> _How to complete this task_:
Lines below containing the word "trans" should be copied out.

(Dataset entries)
________________

-- pv_equiv track=rewrite | github.com/dhruv11011/Information-Security-Lab | Playfair_cipher.py | divideTheWord
-- ===== SOURCE A (Python) =====
-- def divideTheWord(a):
--     string = ""
--     i = 0
--     while i < len(a):
--         try:
--             if a[i] != a[i + 1]:
--                 string += f"{a[i] + a[i + 1]} "
--                 i += 2
--             else:
--                 string += f"{a[i]}X "
--                 i += 1
--         except:
--             string += f"{a[i]}X "
--             i += 1
--     return string.split()
-- ===== SOURCE B (Python) =====
-- def divideTheWord(a):
--     pairs = []
--     pending = None
--     for ch in a:
--         if pending is None:
--             pending = ch
--         elif ch != pending:
--             pairs.append(pending + ch)
--             pending = None
--         else:
--             pairs.append(pending + "X")
--             pending = ch
--     if pending is not None:
--         pairs.append(pending + "X")
--     return [w for d in pairs for w in d.split()]
-- ===== Notes on version B (the rewrite author's own statement) =====
-- stated objective: faster
-- what changed: Replaces A's index-based while loop with a[i+1] lookahead guarded by try/except, its quadratic build-one-big-string-by-+= and final split(), by a single for-pass keeping the unpaired letter in a `pending` variable, appending each finished digraph to a list and flattening each digraph's own split() at the end.
import Mathlib
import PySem

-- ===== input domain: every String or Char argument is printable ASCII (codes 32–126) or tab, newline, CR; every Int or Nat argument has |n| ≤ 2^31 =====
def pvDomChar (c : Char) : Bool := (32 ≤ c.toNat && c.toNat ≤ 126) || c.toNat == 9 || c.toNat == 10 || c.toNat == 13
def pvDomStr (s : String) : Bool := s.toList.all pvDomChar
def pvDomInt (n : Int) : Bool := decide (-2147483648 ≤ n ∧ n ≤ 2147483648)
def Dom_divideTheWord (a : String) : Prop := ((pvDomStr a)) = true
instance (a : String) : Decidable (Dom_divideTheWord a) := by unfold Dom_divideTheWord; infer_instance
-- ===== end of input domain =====

-- B replaces A's index-lookahead while loop and join-then-split by a single pass
-- with a `pending` first letter, flattening each digraph's own split() (simpler).

-- ===== PORT A =====
-- A's while loop: i advances by 2 (distinct pair) or 1 (doubled letter, or the
-- lookahead a[i+1] raising IndexError, rendered as the `none` branch of pyGet?).
-- The accumulated Python string is carried as a List Char.
def divideTheWordLoop (l : List Char) (i : Nat) (s : List Char) : List Char :=
  if h : i < l.length then
    match PySem.List.pyGet? l ((i : Int) + 1) with
    | some d =>
        if l[i] ≠ d then divideTheWordLoop l (i + 2) (s ++ [l[i], d, ' '])
        else divideTheWordLoop l (i + 1) (s ++ [l[i], 'X', ' '])
    | none => divideTheWordLoop l (i + 1) (s ++ [l[i], 'X', ' '])
  else s
termination_by l.length - i

def divideTheWord (a : String) : List String :=
  PySem.Str.split₀ (String.ofList (divideTheWordLoop a.toList 0 []))

-- ===== PORT B =====
-- the loop body of Source B as a fold step over (pairs, pending)
def divideTheWordAltStep (st : List String × Option Char) (ch : Char) : List String × Option Char :=
  match st.2 with
  | none => (st.1, some ch)
  | some p =>
      if ch ≠ p then (st.1 ++ [String.ofList [p, ch]], none)
      else (st.1 ++ [String.ofList [p, 'X']], some ch)

def divideTheWord_alt (a : String) : List String :=
  let st := a.toList.foldl divideTheWordAltStep ([], none)
  let pairs := match st.2 with
    | none => st.1
    | some p => st.1 ++ [String.ofList [p, 'X']]
  pairs.flatMap PySem.Str.split₀

-- ===== PRECONDITION & SPEC =====
def Spec_divideTheWord (a : String) (out : List String) : Prop := out = divideTheWord_alt a
instance (a : String) (out : List String) : Decidable (Spec_divideTheWord a out) := by unfold Spec_divideTheWord; infer_instance

-- ===== CLAIM (what is proved, stated in full; the proofs are below) =====
def Claim_equal_divideTheWord : Prop := ∀ (a : String), Dom_divideTheWord a → Spec_divideTheWord a (divideTheWord a)

-- ===== LEMMAS AND PROOFS =====

-- the common digraph decomposition both programs compute
def pvPairs : List Char → List (List Char)
  | [] => []
  | [c] => [[c, 'X']]
  | c :: d :: t => if c ≠ d then [c, d] :: pvPairs t else [c, 'X'] :: pvPairs (d :: t)
termination_by l => l.length

-- A's loop produces the digraphs of the remaining suffix, each followed by a space
theorem pvLoop_eq (l : List Char) (i : Nat) (s : List Char) :
    divideTheWordLoop l i s = s ++ ((pvPairs (l.drop i)).map (· ++ [' '])).flatten := by
  fun_induction divideTheWordLoop l i s with
  | case1 i s h d hd h2 ih =>
      have hc : ((i : Int) + 1) = ((i + 1 : Nat) : Int) := by push_cast; ring
      rw [hc, PySem.List.pyGet?_natCast] at hd
      have h1 : i + 1 < l.length := by
        by_contra hc2
        rw [List.getElem?_eq_none (by omega)] at hd
        simp at hd
      rw [List.getElem?_eq_getElem h1] at hd
      have hdv : d = l[i + 1] := (Option.some.inj hd).symm
      subst hdv
      have hdrop : List.drop i l = l[i] :: l[i + 1] :: List.drop (i + 2) l := by
        conv_lhs => rw [← List.getElem_cons_drop h, ← List.getElem_cons_drop h1]
      rw [ih, hdrop]
      simp only [pvPairs]
      rw [if_pos h2]
      simp
  | case2 i s h d hd h2 ih =>
      have hc : ((i : Int) + 1) = ((i + 1 : Nat) : Int) := by push_cast; ring
      rw [hc, PySem.List.pyGet?_natCast] at hd
      have h1 : i + 1 < l.length := by
        by_contra hc2
        rw [List.getElem?_eq_none (by omega)] at hd
        simp at hd
      rw [List.getElem?_eq_getElem h1] at hd
      have hdv : d = l[i + 1] := (Option.some.inj hd).symm
      subst hdv
      simp only [ne_eq, not_not] at h2
      have hdrop : List.drop i l = l[i] :: l[i + 1] :: List.drop (i + 2) l := by
        conv_lhs => rw [← List.getElem_cons_drop h, ← List.getElem_cons_drop h1]
      rw [ih, hdrop]
      simp only [pvPairs]
      rw [if_neg (by simp [h2])]
      have h3 : List.drop (i + 1) l = l[i + 1] :: List.drop (i + 2) l :=
        (List.getElem_cons_drop h1).symm
      rw [← h3]
      simp
  | case3 i s h hd ih =>
      have hc : ((i : Int) + 1) = ((i + 1 : Nat) : Int) := by push_cast; ring
      rw [hc, PySem.List.pyGet?_natCast] at hd
      have h1 : ¬ i + 1 < l.length := by
        intro hc2
        rw [List.getElem?_eq_getElem hc2] at hd
        simp at hd
      have hdrop : l.drop i = [l[i]] := by
        rw [← List.getElem_cons_drop h, List.drop_eq_nil_of_le (by omega)]
      rw [ih, hdrop]
      have h2 : l.drop (i + 1) = [] := List.drop_eq_nil_of_le (by omega)
      rw [h2]
      simp [pvPairs]
  | case4 i s h =>
      have : l.length ≤ i := by omega
      simp [List.drop_eq_nil_of_le this, pvPairs]

-- split₀.go only ever prepends already-finished words through its accumulator
theorem pvGo_acc' (s : List Char) : ∀ cur acc,
    PySem.Chars.split₀.go s cur acc = acc.reverse ++ PySem.Chars.split₀.go s cur [] := by
  induction s with
  | nil => intro cur acc; by_cases hc : cur.isEmpty <;> simp [PySem.Chars.split₀.go, hc]
  | cons c t ih =>
      intro cur acc
      by_cases hw : PySem.Chars.isspace c
      · by_cases hc : cur.isEmpty
        · simp only [PySem.Chars.split₀.go, hw, hc, if_true]
          rw [ih [] acc]
        · simp only [PySem.Chars.split₀.go, hw, hc, if_true]
          rw [ih [] (cur.reverse :: acc), ih [] [cur.reverse]]
          simp
      · simp only [PySem.Chars.split₀.go, hw, Bool.false_eq_true, if_false]
        rw [ih (c :: cur) acc]

-- a space splits the string: words before it, then words after it
theorem pvSplit_space (x : List Char) : ∀ y cur acc,
    PySem.Chars.split₀.go (x ++ ' ' :: y) cur acc =
      PySem.Chars.split₀.go x cur acc ++ PySem.Chars.split₀.go y [] [] := by
  induction x with
  | nil =>
      intro y cur acc
      have hsp : PySem.Chars.isspace ' ' = true := by decide
      by_cases hc : cur.isEmpty
      · simp only [List.nil_append, PySem.Chars.split₀.go, hsp, hc, if_true]
        rw [pvGo_acc' y [] acc]
      · simp only [List.nil_append, PySem.Chars.split₀.go, hsp, hc, if_true]
        rw [pvGo_acc' y [] (cur.reverse :: acc)]
        simp
  | cons c t ih =>
      intro y cur acc
      by_cases hw : PySem.Chars.isspace c
      · by_cases hc : cur.isEmpty <;>
          simp [List.cons_append, PySem.Chars.split₀.go, hw, hc, ih]
      · simp only [List.cons_append, PySem.Chars.split₀.go, hw, Bool.false_eq_true, if_false]
        rw [ih]

-- splitting space-terminated words = splitting each word on its own
theorem pvSplit_words (ws : List (List Char)) :
    PySem.Chars.split₀ ((ws.map (· ++ [' '])).flatten) = ws.flatMap PySem.Chars.split₀ := by
  induction ws with
  | nil => simp [PySem.Chars.split₀, PySem.Chars.split₀.go]
  | cons w t ih =>
      simp only [List.map_cons, List.flatten_cons, List.flatMap_cons, ← ih]
      have : w ++ [' '] ++ (t.map (· ++ [' '])).flatten = w ++ ' ' :: (t.map (· ++ [' '])).flatten := by
        simp
      rw [this]
      unfold PySem.Chars.split₀
      rw [pvSplit_space]

-- B's fold (with the final flush) produces the digraphs of pending-chars ++ rest
theorem pvFold_eq (l : List Char) : ∀ (res : List String) (p : Option Char),
    (match (l.foldl divideTheWordAltStep (res, p)).2 with
      | none => (l.foldl divideTheWordAltStep (res, p)).1
      | some q => (l.foldl divideTheWordAltStep (res, p)).1 ++ [String.ofList [q, 'X']]) =
    res ++ (pvPairs ((p.toList) ++ l)).map String.ofList := by
  induction l with
  | nil =>
      intro res p
      cases p <;> simp [pvPairs]
  | cons c t ih =>
      intro res p
      cases p with
      | none =>
          simp only [List.foldl_cons, divideTheWordAltStep, Option.toList_none, List.nil_append]
          exact ih res (some c)
      | some q =>
          by_cases hq : c ≠ q
          · simp only [List.foldl_cons, divideTheWordAltStep, Option.toList_some]
            rw [if_pos hq, ih (res ++ [String.ofList [q, c]]) none]
            have hqc : q ≠ c := fun h => hq h.symm
            simp [pvPairs, hqc]
          · simp only [ne_eq, not_not] at hq
            subst hq
            simp only [List.foldl_cons, divideTheWordAltStep, Option.toList_some]
            rw [if_neg (by simp), ih (res ++ [String.ofList [c, 'X']]) (some c)]
            simp [pvPairs]

-- ===== VERDICT (by name: the statement is the Claim_ definition above) =====
theorem divideTheWord_spec : Claim_equal_divideTheWord := by
  intro a _
  unfold Spec_divideTheWord divideTheWord divideTheWord_alt
  rw [pvLoop_eq]
  simp only [List.drop_zero, List.nil_append]
  have hB := pvFold_eq a.toList [] none
  simp only [Option.toList_none, List.nil_append] at hB
  rw [hB]
  have hA : PySem.Str.split₀ (String.ofList (((pvPairs a.toList).map (· ++ [' '])).flatten)) =
      ((pvPairs a.toList).flatMap PySem.Chars.split₀).map String.ofList := by
    unfold PySem.Str.split₀
    rw [String.toList_ofList, pvSplit_words]
  rw [hA]
  simp [List.map_flatMap, List.flatMap_map, PySem.Str.split₀, String.toList_ofList]
-- pv_equiv track=rewrite | github.com/taurinrobinson-wq/saoriverse-console | emotional_os/glyphs/emotional_tag_matcher.py | select_optimal_persona
-- ===== SOURCE A (Python) =====
-- from typing import List, Dict, Optional
--
-- def select_optimal_persona(emotional_tags: List[str], conversation_context: Dict = None) -> str:
--     """Select the best persona (Oracle, Guardian, Companion, etc.) based on emotional state"""
--
--     conversation_depth = len(conversation_context.get('messages', [])) if conversation_context else 0
--
--     # Analyze emotional tags to select persona
--     if any('grief' in tag.lower() or 'mourning' in tag.lower() for tag in emotional_tags):
--         if conversation_depth <= 2:
--             return 'oracle'  # Deep wisdom for initial grief processing
--         else:
--             return 'companion'  # Gentle support for ongoing grief work
--
--     elif any('ache' in tag.lower() or 'longing' in tag.lower() for tag in emotional_tags):
--         return 'oracle'  # Poetic wisdom for longing states
--
--     elif any('joy' in tag.lower() or 'delight' in tag.lower() for tag in emotional_tags):
--         return 'friend'  # Celebratory companion for joy
--
--     elif any('confusion' in tag.lower() for tag in emotional_tags):
--         return 'mentor'  # Clarifying guidance for confusion
--
--     else:
--         return 'companion'  # Default gentle presence
-- ===== SOURCE B (Python) =====
-- KEYWORD_TIERS = (('grief', 'mourning'), ('ache', 'longing'), ('joy', 'delight'), ('confusion',))
-- PERSONA_BY_RANK = ('oracle', 'friend', 'mentor', 'companion')  # personas for ranks 1..4
--
--
-- def _rank(tag):
--     """Score one tag: index of the highest-priority keyword tier it matches, 4 if none."""
--     t = tag.lower()
--     return next((i for i, kws in enumerate(KEYWORD_TIERS) if any(k in t for k in kws)), 4)
--
--
-- def select_optimal_persona(emotional_tags, conversation_context=None):
--     # Score every tag independently, take the minimum (best-priority) score,
--     # then decode the score into a persona via a table lookup.
--     best = min(map(_rank, emotional_tags), default=4)
--     if best == 0:  # grief tier: depends on conversation depth
--         depth = len(conversation_context.get('messages', [])) if conversation_context else 0
--         return 'oracle' if depth <= 2 else 'companion'
--     return PERSONA_BY_RANK[best - 1]
-- ===== Notes on version B (the rewrite author's own statement) =====
-- stated objective: alternative
-- what changed: Replaces A's four tiered short-circuit any()-scans and if/elif chain with a scoring scheme: each tag is mapped once to a numeric priority rank, the minimum rank is taken over all tags, and the persona is decoded from that rank by table lookup.
import Mathlib
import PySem

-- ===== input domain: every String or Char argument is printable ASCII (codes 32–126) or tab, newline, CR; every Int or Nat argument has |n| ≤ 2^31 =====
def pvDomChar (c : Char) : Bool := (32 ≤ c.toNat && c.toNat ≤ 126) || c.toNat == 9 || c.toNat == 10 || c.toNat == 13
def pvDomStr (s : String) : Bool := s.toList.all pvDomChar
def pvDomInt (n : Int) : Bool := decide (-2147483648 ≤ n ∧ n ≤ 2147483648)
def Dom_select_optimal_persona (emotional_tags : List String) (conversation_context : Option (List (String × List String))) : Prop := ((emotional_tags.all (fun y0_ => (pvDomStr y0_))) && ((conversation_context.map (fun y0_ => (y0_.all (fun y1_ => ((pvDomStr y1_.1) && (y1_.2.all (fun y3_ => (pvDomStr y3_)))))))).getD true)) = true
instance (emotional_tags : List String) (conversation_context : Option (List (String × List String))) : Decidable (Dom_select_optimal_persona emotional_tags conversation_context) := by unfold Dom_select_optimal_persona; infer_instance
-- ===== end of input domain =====

-- B replaces A's tiered any()-scans + if/elif chain by a scoring scheme: each tag is mapped
-- to a numeric priority rank, the minimum rank over all tags is taken, and the persona is
-- decoded from that rank by table lookup (objective: alternative).

-- ===== PORT A =====
def select_optimal_persona (emotional_tags : List String) (conversation_context : Option (List (String × List String))) : String :=
  let conversation_depth : Int :=
    match conversation_context with
    | none => 0
    | some d => if d.isEmpty then 0 else ((PySem.Dict.mk d).getD "messages" []).length
  if emotional_tags.any (fun tag => PySem.Str.isIn "grief" (PySem.Str.lower tag) || PySem.Str.isIn "mourning" (PySem.Str.lower tag)) then
    if conversation_depth ≤ 2 then "oracle" else "companion"
  else if emotional_tags.any (fun tag => PySem.Str.isIn "ache" (PySem.Str.lower tag) || PySem.Str.isIn "longing" (PySem.Str.lower tag)) then
    "oracle"
  else if emotional_tags.any (fun tag => PySem.Str.isIn "joy" (PySem.Str.lower tag) || PySem.Str.isIn "delight" (PySem.Str.lower tag)) then
    "friend"
  else if emotional_tags.any (fun tag => PySem.Str.isIn "confusion" (PySem.Str.lower tag)) then
    "mentor"
  else
    "companion"

-- ===== PORT B =====
-- Source B's _rank: index of the first keyword tier matching the (once-lowercased) tag, 4 if none
def pvRank (tag : String) : Nat :=
  let t := PySem.Str.lower tag
  if PySem.Str.isIn "grief" t || PySem.Str.isIn "mourning" t then 0
  else if PySem.Str.isIn "ache" t || PySem.Str.isIn "longing" t then 1
  else if PySem.Str.isIn "joy" t || PySem.Str.isIn "delight" t then 2
  else if PySem.Str.isIn "confusion" t then 3
  else 4

def select_optimal_persona_alt (emotional_tags : List String) (conversation_context : Option (List (String × List String))) : String :=
  -- min(map(_rank, tags), default=4)
  let best : Nat := (emotional_tags.map pvRank).foldl min 4
  if best = 0 then
    let depth : Int :=
      match conversation_context with
      | none => 0
      | some d => if d.isEmpty then 0 else ((PySem.Dict.mk d).getD "messages" []).length
    if depth ≤ 2 then "oracle" else "companion"
  else
    -- PERSONA_BY_RANK[best-1]; the index is provably in range here (1 ≤ best ≤ 4), so the
    -- .getD default is unreachable and Python never raises
    (PySem.List.pyGet? ["oracle", "friend", "mentor", "companion"] ((best : Int) - 1)).getD ""

-- ===== PRECONDITION & SPEC =====
def Spec_select_optimal_persona (emotional_tags : List String) (conversation_context : Option (List (String × List String))) (out : String) : Prop := out = select_optimal_persona_alt emotional_tags conversation_context
instance (emotional_tags : List String) (conversation_context : Option (List (String × List String))) (out : String) : Decidable (Spec_select_optimal_persona emotional_tags conversation_context out) := by unfold Spec_select_optimal_persona; infer_instance

-- ===== CLAIM (what is proved, stated in full; the proofs are below) =====
def Claim_equal_select_optimal_persona : Prop := ∀ (emotional_tags : List String) (conversation_context : Option (List (String × List String))), Dom_select_optimal_persona emotional_tags conversation_context → Spec_select_optimal_persona emotional_tags conversation_context (select_optimal_persona emotional_tags conversation_context)

-- ===== LEMMAS AND PROOFS =====
-- the minimum rank, written as A's tiered nested-if over the four any-scans
def pvTier (tags : List String) : Nat :=
  if tags.any (fun tag => PySem.Str.isIn "grief" (PySem.Str.lower tag) || PySem.Str.isIn "mourning" (PySem.Str.lower tag)) then 0
  else if tags.any (fun tag => PySem.Str.isIn "ache" (PySem.Str.lower tag) || PySem.Str.isIn "longing" (PySem.Str.lower tag)) then 1
  else if tags.any (fun tag => PySem.Str.isIn "joy" (PySem.Str.lower tag) || PySem.Str.isIn "delight" (PySem.Str.lower tag)) then 2
  else if tags.any (fun tag => PySem.Str.isIn "confusion" (PySem.Str.lower tag)) then 3
  else 4

theorem pvTier_le (tags : List String) : pvTier tags ≤ 4 := by
  unfold pvTier; split_ifs <;> omega

theorem pvTier_cons (hd : String) (tl : List String) :
    pvTier (hd :: tl) = min (pvRank hd) (pvTier tl) := by
  unfold pvTier pvRank
  rcases Bool.eq_false_or_eq_true (PySem.Str.isIn "grief" (PySem.Str.lower hd) || PySem.Str.isIn "mourning" (PySem.Str.lower hd)) with h1 | h1 <;>
  rcases Bool.eq_false_or_eq_true (PySem.Str.isIn "ache" (PySem.Str.lower hd) || PySem.Str.isIn "longing" (PySem.Str.lower hd)) with h2 | h2 <;>
  rcases Bool.eq_false_or_eq_true (PySem.Str.isIn "joy" (PySem.Str.lower hd) || PySem.Str.isIn "delight" (PySem.Str.lower hd)) with h3 | h3 <;>
  rcases Bool.eq_false_or_eq_true (PySem.Str.isIn "confusion" (PySem.Str.lower hd)) with h4 | h4 <;>
    simp only [List.any_cons, h1, h2, h3, h4, Bool.false_or, Bool.true_or, if_true, if_false,
      Bool.false_eq_true] <;>
    split_ifs <;> omega

theorem pvFold_min (tags : List String) :
    ∀ a : Nat, a ≤ 4 → (tags.map pvRank).foldl min a = min a (pvTier tags) := by
  induction tags with
  | nil =>
    intro a ha
    unfold pvTier; simp; omega
  | cons hd tl ih =>
    intro a ha
    simp only [List.map_cons, List.foldl_cons]
    rw [ih (min a (pvRank hd)) (by omega), pvTier_cons]
    omega

theorem pvBest_eq (tags : List String) : (tags.map pvRank).foldl min 4 = pvTier tags := by
  rw [pvFold_min tags 4 (le_refl 4)]
  have := pvTier_le tags
  omega

-- ===== VERDICT (by name: the statement is the Claim_ definition above) =====
theorem select_optimal_persona_spec : Claim_equal_select_optimal_persona := by
  intro tags ctx _
  unfold Spec_select_optimal_persona select_optimal_persona select_optimal_persona_alt
  rw [pvBest_eq]
  unfold pvTier
  rcases Bool.eq_false_or_eq_true (tags.any (fun tag => PySem.Str.isIn "grief" (PySem.Str.lower tag) || PySem.Str.isIn "mourning" (PySem.Str.lower tag))) with h1 | h1 <;>
  rcases Bool.eq_false_or_eq_true (tags.any (fun tag => PySem.Str.isIn "ache" (PySem.Str.lower tag) || PySem.Str.isIn "longing" (PySem.Str.lower tag))) with h2 | h2 <;>
  rcases Bool.eq_false_or_eq_true (tags.any (fun tag => PySem.Str.isIn "joy" (PySem.Str.lower tag) || PySem.Str.isIn "delight" (PySem.Str.lower tag))) with h3 | h3 <;>
  rcases Bool.eq_false_or_eq_true (tags.any (fun tag => PySem.Str.isIn "confusion" (PySem.Str.lower tag))) with h4 | h4 <;>
    simp only [h1, h2, h3, h4, if_true, if_false, Bool.false_eq_true] <;>
    norm_num [PySem.List.pyGet?, PySem.List.pyIdx?] <;> rfl
theorem cpoQ_perm : ∀ (n : Nat) (q : List (Int × Int)), q.length ≤ n →
    (cpoQ q).Perm (q.map (fun e => e.1)) := by
  intro n
  induction n with
  | zero =>
    intro q hq
    have : q = [] := List.length_eq_zero_iff.1 (Nat.le_zero.1 hq)
    subst this
    rw [cpoQ.eq_def]
    simp
  | succ n ih =>
    intro q hq
    rcases q with _ | ⟨y, t⟩
    · rw [cpoQ.eq_def]; simp
    · obtain ⟨tw, x, b, hsplit, hA, hB, -⟩ := cpoQ_struct (y :: t) (by simp)
      rw [hsplit, cpoQ_split tw b x hA hB]
      have hlen : (b ++ tw).length ≤ n := by
        have := congrArg List.length hsplit
        simp at this hq ⊢
        omega
      have hperm := ih (b ++ tw) hlen
      refine (hperm.cons x.1).trans ?_
      rw [List.map_append]
      refine (List.Perm.cons x.1 List.perm_append_comm).trans ?_
      have h2 : (tw ++ x :: b).map (fun e => e.1) =
          (tw.map (fun e => e.1)) ++ x.1 :: (b.map (fun e => e.1)) := by simp
      rw [h2]
      exact List.perm_middle.symm

-- sorted-by-index structural lemmas
theorem sidx_inj (S : List (Int × Int)) (hs : sidx S) {e f : Int × Int}
    (he : e ∈ S) (hf : f ∈ S) (h : e.1 = f.1) : e = f := by
  induction S with
  | nil => cases he
  | cons a S ih =>
    rcases List.pairwise_cons.1 hs with ⟨ha, hS⟩
    rcases List.mem_cons.1 he with he1 | he1
    · rcases List.mem_cons.1 hf with hf1 | hf1
      · rw [he1, hf1]
      · exfalso; rw [he1] at h; have := ha f hf1; omega
    · rcases List.mem_cons.1 hf with hf1 | hf1
      · exfalso; rw [hf1] at h; have := ha e he1; omega
      · exact ih hS he1 hf1

theorem sidx_split (S : List (Int × Int)) (x : Int × Int) (hs : sidx S) (hx : x ∈ S) :
    S = S.filter (fun e => decide (e.1 < x.1)) ++ x :: S.filter (fun e => decide (x.1 < e.1)) := by
  induction S with
  | nil => cases hx
  | cons a S ih =>
    rcases List.pairwise_cons.1 hs with ⟨ha, hS⟩
    rcases List.mem_cons.1 hx with hx1 | hx1
    · subst hx1
      have t1 : S.filter (fun e => decide (e.1 < x.1)) = [] :=
        List.filter_eq_nil_iff.2 (fun e he => by simpa using not_lt.2 (le_of_lt (ha e he)))
      have t2 : S.filter (fun e => decide (x.1 < e.1)) = S :=
        List.filter_eq_self.2 (fun e he => by simpa using ha e he)
      simp [t1, t2]
    · have hax : a.1 < x.1 := ha x hx1
      have hax2 : ¬ x.1 < a.1 := by omega
      simp only [List.filter_cons, hax, hax2, decide_true, decide_false, if_true,
        List.cons_append, List.cons.injEq, true_and]
      exact ih hS hx1

theorem sidx_tsplit (S : List (Int × Int)) (p : Int × Int → Bool) (t : Int) (hs : sidx S) :
    S.filter p = S.filter (fun e => p e && decide (e.1 < t)) ++
      S.filter (fun e => p e && decide (t ≤ e.1)) := by
  induction S with
  | nil => simp
  | cons a S ih =>
    rcases List.pairwise_cons.1 hs with ⟨ha, hS⟩
    by_cases hat : a.1 < t
    · simp only [List.filter_cons, hat, decide_true, Bool.and_true,
        show decide (t ≤ a.1) = false from decide_eq_false (by omega), Bool.and_false]
      cases hpa : p a <;> simp [ih hS]
    · have t1 : (a :: S).filter (fun e => p e && decide (e.1 < t)) = [] := by
        refine List.filter_eq_nil_iff.2 (fun e he => ?_)
        rcases List.mem_cons.1 he with rfl | he
        · simp [hat]
        · have : t ≤ a.1 := not_lt.1 hat
          have : ¬ e.1 < t := by have := ha e he; omega
          simp [this]
      have t2 : S.filter (fun e => p e && decide (t ≤ e.1)) = S.filter p :=
        List.filter_congr (fun e he => by
          have h1 : t ≤ e.1 := by have := ha e he; omega
          simp [h1])
      rw [t1, List.nil_append, List.filter_cons, List.filter_cons, t2]
      have : decide (t ≤ a.1) = true := decide_eq_true (not_lt.1 hat)
      simp [this]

________________

> _Worked solution_:
      refine (hperm.cons x.1).trans ?_
      refine (List.Perm.cons x.1 List.perm_append_comm).trans ?_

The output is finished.